一方、生成されたマンガン化合物は、反応槽(ビーカー)の底部ヘの沈降が確認された。当該沈降したマンガン化合物は、ろ過等によって電解前液から分離可能な状態である。そして、マンガン化合物が反応槽の底部ヘ沈降していることから、電解前液に溶解しているマンガン濃度が低下(調整)された電解前液を、電解採取にそのまま用いることができるものであることが判明した。
Figure 0006068936

Claims (5)

  1. 亜鉛の電解採取に用いる少なくとも亜鉛、遊離硫酸およびマンガンを含む、亜鉛電解前液および/または亜鉛電解液へ、次亜塩素酸のみを添加してマンガン化合物を析出させることで、
    前記次亜塩素酸が添加された、亜鉛電解前液および/または亜鉛電解液に含まれるマンガン量を低減させることを特徴とする亜鉛電解前液および/または亜鉛電解液の処理方法。
  2. 請求項1に記載の亜鉛電解前液および/または亜鉛電解液の処理方法であって、前記次亜塩素酸の添加量を制御することで、亜鉛電解前液および/または亜鉛電解液に含まれるマンガンの溶解量を制御することを特徴とする亜鉛電解前液および/または亜鉛電解液の処理方法。

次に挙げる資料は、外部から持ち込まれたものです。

-- pv_equiv track=rewrite | github.com/brohan/Milestone_1 | Milestone_1_Main.py | move_map
-- ===== SOURCE A (Python) =====
-- def move_map(board):
--     map = {}
--     for row in board:
--         for column in row:
--             map.update({column: 0})
--
--     for i in range(1, 9):
--         for key in map:
--             map[key] = next((i, position.index(key))
--                             for i, position in enumerate(board)
--                             if key in position) #If this gives errors check indentation
--     return map
-- ===== SOURCE B (Python) =====
-- def move_map(board):
--     result = {}
--     for i, row in enumerate(board):
--         for j, val in enumerate(row):
--             if val not in result:
--                 result[val] = (i, j)
--     return result
-- ===== Notes on version B (the rewrite author's own statement) =====
-- stated objective: faster
-- what changed: B records each value's first (row,col) in one guarded row-major pass, replacing A's key-initialization pass plus 8 redundant rounds of per-key full-board rescans (next over enumerate + list.index).
import Mathlib
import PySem

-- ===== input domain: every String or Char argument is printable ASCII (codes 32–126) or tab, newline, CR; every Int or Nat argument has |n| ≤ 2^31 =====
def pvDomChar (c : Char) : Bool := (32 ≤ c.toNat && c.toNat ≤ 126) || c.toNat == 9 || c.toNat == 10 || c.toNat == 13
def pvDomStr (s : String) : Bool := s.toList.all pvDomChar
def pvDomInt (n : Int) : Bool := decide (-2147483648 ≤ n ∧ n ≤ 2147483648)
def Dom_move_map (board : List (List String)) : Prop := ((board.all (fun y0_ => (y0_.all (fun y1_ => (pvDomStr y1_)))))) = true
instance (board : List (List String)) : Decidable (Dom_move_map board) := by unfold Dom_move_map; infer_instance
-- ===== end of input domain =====

-- B replaces A's key-initialization pass plus eight rounds of per-key full-board rescans by one
-- guarded row-major pass recording each value's first (row, col).


-- ===== PORT A =====
-- next((i, position.index(key)) for i, position in enumerate(board) if key in position)
def pyFirstOcc (board : List (List String)) (key : String) : Option (Int × Int) :=
  (PySem.List.enumerate board).findSome? (fun p =>
    if key ∈ p.2 then some (p.1, (((PySem.List.index? p.2 key).getD 0 : Nat) : Int)) else none)

def move_map (board : List (List String)) : List (String × Int × Int) :=
  -- first pass: map.update({column: 0}); the placeholder value 0 never reaches the returned
  -- dict (every key is overwritten below, or the dict is empty), so it is ported as the pair (0, 0)
  let d0 : PySem.Dict String (Int × Int) :=
    board.foldl (fun d row => row.foldl (fun d column => d.insert column (0, 0)) d) PySem.Dict.empty
  -- for i in range(1, 9): for key in map: map[key] = next(...)
  -- the generator always finds a row (every key occurs in the board), so the .getD default is unreachable
  let d := (PySem.List.pyRange 1 9 1).foldl
    (fun d _ => d.keys.foldl (fun d' key => d'.insert key ((pyFirstOcc board key).getD (0, 0))) d) d0
  d.items

-- ===== PORT B =====
def move_map_alt (board : List (List String)) : List (String × Int × Int) :=
  ((PySem.List.enumerate board).foldl (fun d p =>
    (PySem.List.enumerate p.2).foldl (fun d q =>
      if d.contains q.2 then d else d.insert q.2 (p.1, q.1)) d) PySem.Dict.empty).items

-- ===== PRECONDITION & SPEC =====
def Spec_move_map (board : List (List String)) (out : List (String × Int × Int)) : Prop := out = move_map_alt board
instance (board : List (List String)) (out : List (String × Int × Int)) : Decidable (Spec_move_map board out) := by unfold Spec_move_map; infer_instance

-- ===== CLAIM (what is proved, stated in full; the proofs are below) =====
def Claim_equal_move_map : Prop := ∀ (board : List (List String)), Dom_move_map board → Spec_move_map board (move_map board)

-- ===== LEMMAS AND PROOFS =====

-- a fold of per-row folds is a fold over the row-major flattening
theorem foldl_foldl_flatMap {α β γ : Type} (h : α → List γ) (g : β → γ → β) :
    ∀ (L : List α) (d : β), L.foldl (fun d x => (h x).foldl g d) d = (L.flatMap h).foldl g d := by
  intro L
  induction L with
  | nil => intro d; simp
  | cons x t ih => intro d; simp [List.foldl_append, ih]

theorem lookup_append {κ ν : Type} [BEq κ] (k : κ) :
    ∀ (l₁ l₂ : List (κ × ν)), (l₁ ++ l₂).lookup k = (l₁.lookup k).or (l₂.lookup k) := by
  intro l₁ l₂
  induction l₁ with
  | nil => simp [List.lookup]
  | cons p t ih =>
    cases hpk : k == p.1 <;> simp [List.lookup, hpk, ih]

-- A's update round: rewriting every present key's value in place maps the items pointwise
theorem foldl_insert_over_keys (f : String → Int × Int) :
    ∀ (ks : List String) (d : PySem.Dict String (Int × Int)),
      (∀ k ∈ ks, d.contains k = true) →
      (ks.foldl (fun d' k => d'.insert k (f k)) d).items
        = d.items.map (fun p => if p.1 ∈ ks then (p.1, f p.1) else p) := by
  intro ks
  induction ks with
  | nil => intro d _; simp
  | cons k t ih =>
    intro d h
    have hc : d.contains k = true := h k (by simp)
    rw [List.foldl_cons, ih _ (by
      intro k' hk'
      rw [PySem.Dict.contains_insert]
      simp [h k' (List.mem_cons_of_mem _ hk')])]
    rw [PySem.Dict.items_insert_of_contains _ _ hc, List.map_map]
    apply List.map_congr_left
    intro p _
    by_cases hk : p.1 = k <;> by_cases ht : p.1 ∈ t <;>
      simp [Function.comp, hk, ht]

theorem step_items (f : String → Int × Int) (d : PySem.Dict String (Int × Int)) :
    (d.keys.foldl (fun d' k => d'.insert k (f k)) d).items
      = d.items.map (fun p => (p.1, f p.1)) := by
  rw [foldl_insert_over_keys f d.keys d
      (fun k hk => (PySem.Dict.contains_iff_mem_keys _ _).mpr hk)]
  apply List.map_congr_left
  intro p hp
  simp [PySem.Dict.mem_keys_of_mem_items _ hp]

-- a nonempty sequence of A's update rounds acts like a single round
theorem foldl_step_items (f : String → Int × Int) :
    ∀ (l : List Int) (d : PySem.Dict String (Int × Int)), l ≠ [] →
      (l.foldl (fun d _ => d.keys.foldl (fun d' k => d'.insert k (f k)) d) d).items
        = d.items.map (fun p => (p.1, f p.1)) := by
  intro l
  induction l with
  | nil => intro d h; exact absurd rfl h
  | cons x t ih =>
    intro d _
    rw [List.foldl_cons]
    cases t with
    | nil => simpa using step_items f d
    | cons y u =>
      rw [ih _ (by simp), step_items, List.map_map]
      apply List.map_congr_left
      intro p _
      rfl

-- every value of the initialization dict is the placeholder
theorem vals_const (v : Int × Int) :
    ∀ (l : List String) (d : PySem.Dict String (Int × Int)),
      (∀ p ∈ d.items, p.2 = v) →
      ∀ p ∈ (l.foldl (fun d c => d.insert c v) d).items, p.2 = v := by
  intro l
  induction l with
  | nil => intro d h; simpa using h
  | cons c t ih =>
    intro d h
    refine ih _ ?_
    intro p hp
    rcases (PySem.Dict.mem_items_insert _ _ _ _).mp hp with h1 | h2
    · simp [h1]
    · exact h p h2.1

-- the constant-value initialization dict
theorem init_items (flat : List String) :
    (flat.foldl (fun d c => d.insert c ((0 : Int), (0 : Int))) PySem.Dict.empty).items
      = (PySem.Set.ofList flat).map (fun k => (k, ((0 : Int), (0 : Int)))) := by
  have hk : (flat.foldl (fun d c => d.insert c ((0 : Int), (0 : Int))) PySem.Dict.empty).keys
      = PySem.Set.ofList flat := by
    rw [PySem.Dict.keys_foldl_insert]
    simp [PySem.Set.update_nil_left]
  have hnd : (flat.foldl (fun d c => d.insert c ((0 : Int), (0 : Int))) PySem.Dict.empty).keys.Nodup := by
    rw [hk]; exact PySem.Set.nodup_ofList flat
  rw [PySem.Dict.items_eq_map_keys _ hnd ((0 : Int), (0 : Int)), hk]
  apply List.map_congr_left
  intro k _
  have hv := vals_const ((0 : Int), (0 : Int)) flat PySem.Dict.empty
    (by intro p hp; simp [PySem.Dict.empty] at hp)
  cases hg : (flat.foldl (fun d c => d.insert c ((0 : Int), (0 : Int))) PySem.Dict.empty).get? k with
  | none => simp [PySem.Dict.getD_of_get?_eq_none _ _ hg]
  | some w =>
    have hw : w = ((0 : Int), (0 : Int)) := hv _ (PySem.Dict.mem_items_of_get?_eq_some _ hg)
    simp [PySem.Dict.getD_of_get?_eq_some _ _ hg, hw]

-- B's guarded fold: keys, nodup, lookup
theorem bfold_keys :
    ∀ (l : List (String × Int × Int)) (d : PySem.Dict String (Int × Int)),
      (l.foldl (fun d t => if d.contains t.1 then d else d.insert t.1 t.2) d).keys
        = PySem.Set.update d.keys (l.map (·.1)) := by
  intro l
  induction l with
  | nil => intro d; simp [PySem.Set.update_nil]
  | cons t rest ih =>
    intro d
    rw [List.foldl_cons, List.map_cons, PySem.Set.update_cons]
    by_cases hc : d.contains t.1 = true
    · simp only [hc, if_true, ih]
      rw [PySem.Set.add_of_mem ((PySem.Dict.contains_iff_mem_keys _ _).mp hc)]
    · simp only [hc, Bool.false_eq_true, if_false, ih]
      rw [PySem.Dict.keys_insert_of_not_contains _ _ (by simpa using hc),
        PySem.Set.add_of_not_mem (fun hm => hc ((PySem.Dict.contains_iff_mem_keys _ _).mpr hm))]

theorem bfold_nodup :
    ∀ (l : List (String × Int × Int)) (d : PySem.Dict String (Int × Int)),
      d.keys.Nodup →
      (l.foldl (fun d t => if d.contains t.1 then d else d.insert t.1 t.2) d).keys.Nodup := by
  intro l
  induction l with
  | nil => intro d h; simpa using h
  | cons t rest ih =>
    intro d h
    rw [List.foldl_cons]
    by_cases hc : d.contains t.1 = true
    · simp only [hc, if_true]; exact ih _ h
    · simp only [hc, Bool.false_eq_true, if_false]
      exact ih _ (PySem.Dict.nodup_keys_insert _ _ _ h)

theorem bfold_get? :
    ∀ (l : List (String × Int × Int)) (d : PySem.Dict String (Int × Int)) (k : String),
      (l.foldl (fun d t => if d.contains t.1 then d else d.insert t.1 t.2) d).get? k
        = (d.get? k).or (l.lookup k) := by
  intro l
  induction l with
  | nil => intro d k; simp [List.lookup]
  | cons t rest ih =>
    intro d k
    rw [List.foldl_cons]
    by_cases hk : t.1 = k
    · subst hk
      by_cases hc : d.contains t.1 = true
      · simp only [hc, if_true, ih]
        have hs : (d.get? t.1).isSome := by
          rw [← PySem.Dict.contains_eq_isSome_get?]; exact hc
        obtain ⟨v, hv⟩ := Option.isSome_iff_exists.mp hs
        simp [List.lookup, hv]
      · simp only [hc, Bool.false_eq_true, if_false, ih]
        have hnone : d.get? t.1 = none := by
          rw [PySem.Dict.get?_eq_none_iff_contains]; simpa using hc
        simp [List.lookup, PySem.Dict.get?_insert_self, hnone]
    · have hbk : (k == t.1) = false := beq_eq_false_iff_ne.mpr (fun h => hk h.symm)
      by_cases hc : d.contains t.1 = true
      · simp only [hc, if_true, ih]
        simp [List.lookup, hbk]
      · simp only [hc, Bool.false_eq_true, if_false, ih]
        rw [PySem.Dict.get?_insert_of_ne _ _ (fun h => hk h.symm)]
        simp [List.lookup, hbk]

-- per-row: first match in one enumerated row
theorem row_lookup (i : Int) (k : String) :
    ∀ (r : List String) (j : Int),
      (((PySem.List.enumerate r j).map (fun q => (q.2, (i, q.1)))).lookup k)
        = if k ∈ r then some (i, j + (((PySem.List.index? r k).getD 0 : Nat) : Int)) else none := by
  intro r
  induction r with
  | nil => intro j; simp [PySem.List.enumerate_nil]
  | cons x t ih =>
    intro j
    rw [PySem.List.enumerate_cons, List.map_cons]
    by_cases hx : x = k
    · subst hx
      rw [PySem.List.index?_cons_self]
      simp [List.lookup]
    · have hkx : (k == x) = false := beq_eq_false_iff_ne.mpr (fun h => hx h.symm)
      rw [PySem.List.index?_cons_of_ne t hx]
      simp only [List.lookup, hkx, ih (j + 1)]
      by_cases ht : k ∈ t
      · obtain ⟨m, hm⟩ := Option.isSome_iff_exists.mp ((PySem.List.index?_isSome_iff t k).mpr ht)
        have hmem : k ∈ x :: t := List.mem_cons_of_mem _ ht
        simp only [ht, if_true, hmem, hm, Option.map_some, Option.getD_some]
        refine congrArg some (congrArg (Prod.mk i) ?_)
        push_cast
        ring
      · have hmem : ¬ k ∈ x :: t := by
          rw [List.mem_cons]
          rintro (h | h)
          · exact hx h.symm
          · exact ht h
        simp [ht, hmem]

-- A's generator equals the first matching triple of the row-major triple list
theorem occ_eq_lookup (k : String) :
    ∀ (rows : List (List String)) (s : Int),
      ((PySem.List.enumerate rows s).findSome? (fun p =>
        if k ∈ p.2 then some (p.1, (((PySem.List.index? p.2 k).getD 0 : Nat) : Int)) else none))
        = ((PySem.List.enumerate rows s).flatMap (fun p =>
            (PySem.List.enumerate p.2).map (fun q => (q.2, (p.1, q.1))))).lookup k := by
  intro rows
  induction rows with
  | nil => intro s; simp [PySem.List.enumerate_nil]
  | cons r rest ih =>
    intro s
    rw [PySem.List.enumerate_cons, List.findSome?_cons, List.flatMap_cons, lookup_append,
      row_lookup s k r 0]
    by_cases hk : k ∈ r
    · simp [hk]
    · simpa [hk] using ih (s + 1)

-- row-major keys of the triple list are the flattened board
theorem map_fst_triples :
    ∀ (rows : List (List String)) (s : Int),
      (((PySem.List.enumerate rows s).flatMap (fun p =>
        (PySem.List.enumerate p.2).map (fun q => (q.2, (p.1, q.1))))).map (fun t => t.1))
        = rows.flatMap (fun r => r) := by
  intro rows
  induction rows with
  | nil => intro s; simp [PySem.List.enumerate_nil]
  | cons r rest ih =>
    intro s
    rw [PySem.List.enumerate_cons, List.flatMap_cons, List.flatMap_cons, List.map_append]
    congr 1
    · rw [List.map_map]
      exact PySem.List.map_snd_enumerate r 0
    · exact ih (s + 1)

-- ===== VERDICT (by name: the statement is the Claim_ definition above) =====
set_option maxHeartbeats 800000 in
theorem move_map_spec : Claim_equal_move_map := by
  intro board _
  unfold Spec_move_map
  have hocc : ∀ k : String, pyFirstOcc board k
      = ((PySem.List.enumerate board).flatMap (fun p =>
          (PySem.List.enumerate p.2).map (fun q => (q.2, (p.1, q.1))))).lookup k := by
    intro k
    unfold pyFirstOcc
    exact occ_eq_lookup k board 0
  have hA : move_map board = (PySem.Set.ofList (board.flatMap (fun r => r))).map
      (fun k => (k, (pyFirstOcc board k).getD ((0 : Int), (0 : Int)))) := by
    unfold move_map
    rw [foldl_step_items (fun key => (pyFirstOcc board key).getD ((0 : Int), (0 : Int)))
      (PySem.List.pyRange 1 9 1) _ (by decide)]
    rw [foldl_foldl_flatMap (fun (row : List String) => row)
      (fun (d : PySem.Dict String (Int × Int)) (column : String) => d.insert column ((0 : Int), (0 : Int)))
      board PySem.Dict.empty]
    rw [init_items, List.map_map]
    apply List.map_congr_left
    intro p _
    rfl
  have hBdict :
      ((PySem.List.enumerate board).foldl (fun d p =>
        (PySem.List.enumerate p.2).foldl (fun d q =>
          if d.contains q.2 then d else d.insert q.2 (p.1, q.1)) d) PySem.Dict.empty)
      = (((PySem.List.enumerate board).flatMap (fun p =>
          (PySem.List.enumerate p.2).map (fun q => (q.2, (p.1, q.1))))).foldl
          (fun d t => if d.contains t.1 then d else d.insert t.1 t.2) PySem.Dict.empty) := by
    rw [← foldl_foldl_flatMap]
    apply PySem.List.foldl_congr_mem
    intro d p _
    rw [List.foldl_map]
  have hB : move_map_alt board = (PySem.Set.ofList (board.flatMap (fun r => r))).map
      (fun k => (k, (pyFirstOcc board k).getD ((0 : Int), (0 : Int)))) := by
    unfold move_map_alt
    rw [hBdict]
    have hnd : (((PySem.List.enumerate board).flatMap (fun p =>
        (PySem.List.enumerate p.2).map (fun q => (q.2, (p.1, q.1))))).foldl
        (fun d t => if d.contains t.1 then d else d.insert t.1 t.2) PySem.Dict.empty).keys.Nodup := by
      apply bfold_nodup
      rw [PySem.Dict.keys_empty]
      exact List.nodup_nil
    rw [PySem.Dict.items_eq_map_keys _ hnd ((0 : Int), (0 : Int))]
    rw [bfold_keys, PySem.Dict.keys_empty, PySem.Set.update_nil_left, map_fst_triples board 0]
    apply List.map_congr_left
    intro k _
    rw [PySem.Dict.getD_eq_get?_getD, bfold_get?, PySem.Dict.get?_empty, hocc k]
    rfl
  rw [hA, hB]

  3. 請求項1または2に記載の亜鉛電解前液および/または亜鉛電解液の処理方法であって、析出したマンガン化合物を、亜鉛電解前液および/または亜鉛電解液から除去することで、亜鉛電解前液および/または亜鉛電解液に含まれるマンガン量を低減することを特徴とする電解用の亜鉛電解前液および/または亜鉛電解液の処理方法。
  4. 前記次亜塩素酸の供給源として、次亜素酸ソーダ、次亜塩素酸カルシウムから選択される1種以上を用いることを特徴とする請求項1から3のいずれかに記載の亜鉛電解前液および/または亜鉛電解液の処理方法。
  5. 請求項1から4のいずれかに記載の亜鉛電解前液および/または亜鉛電解液の処理方法を適用することで、含まれるマンガン量が低減された、亜鉛電解前液および/または亜鉛電解液を用いて、亜鉛の電解採取を行なうことを特徴とする亜鉛の電解採取方法。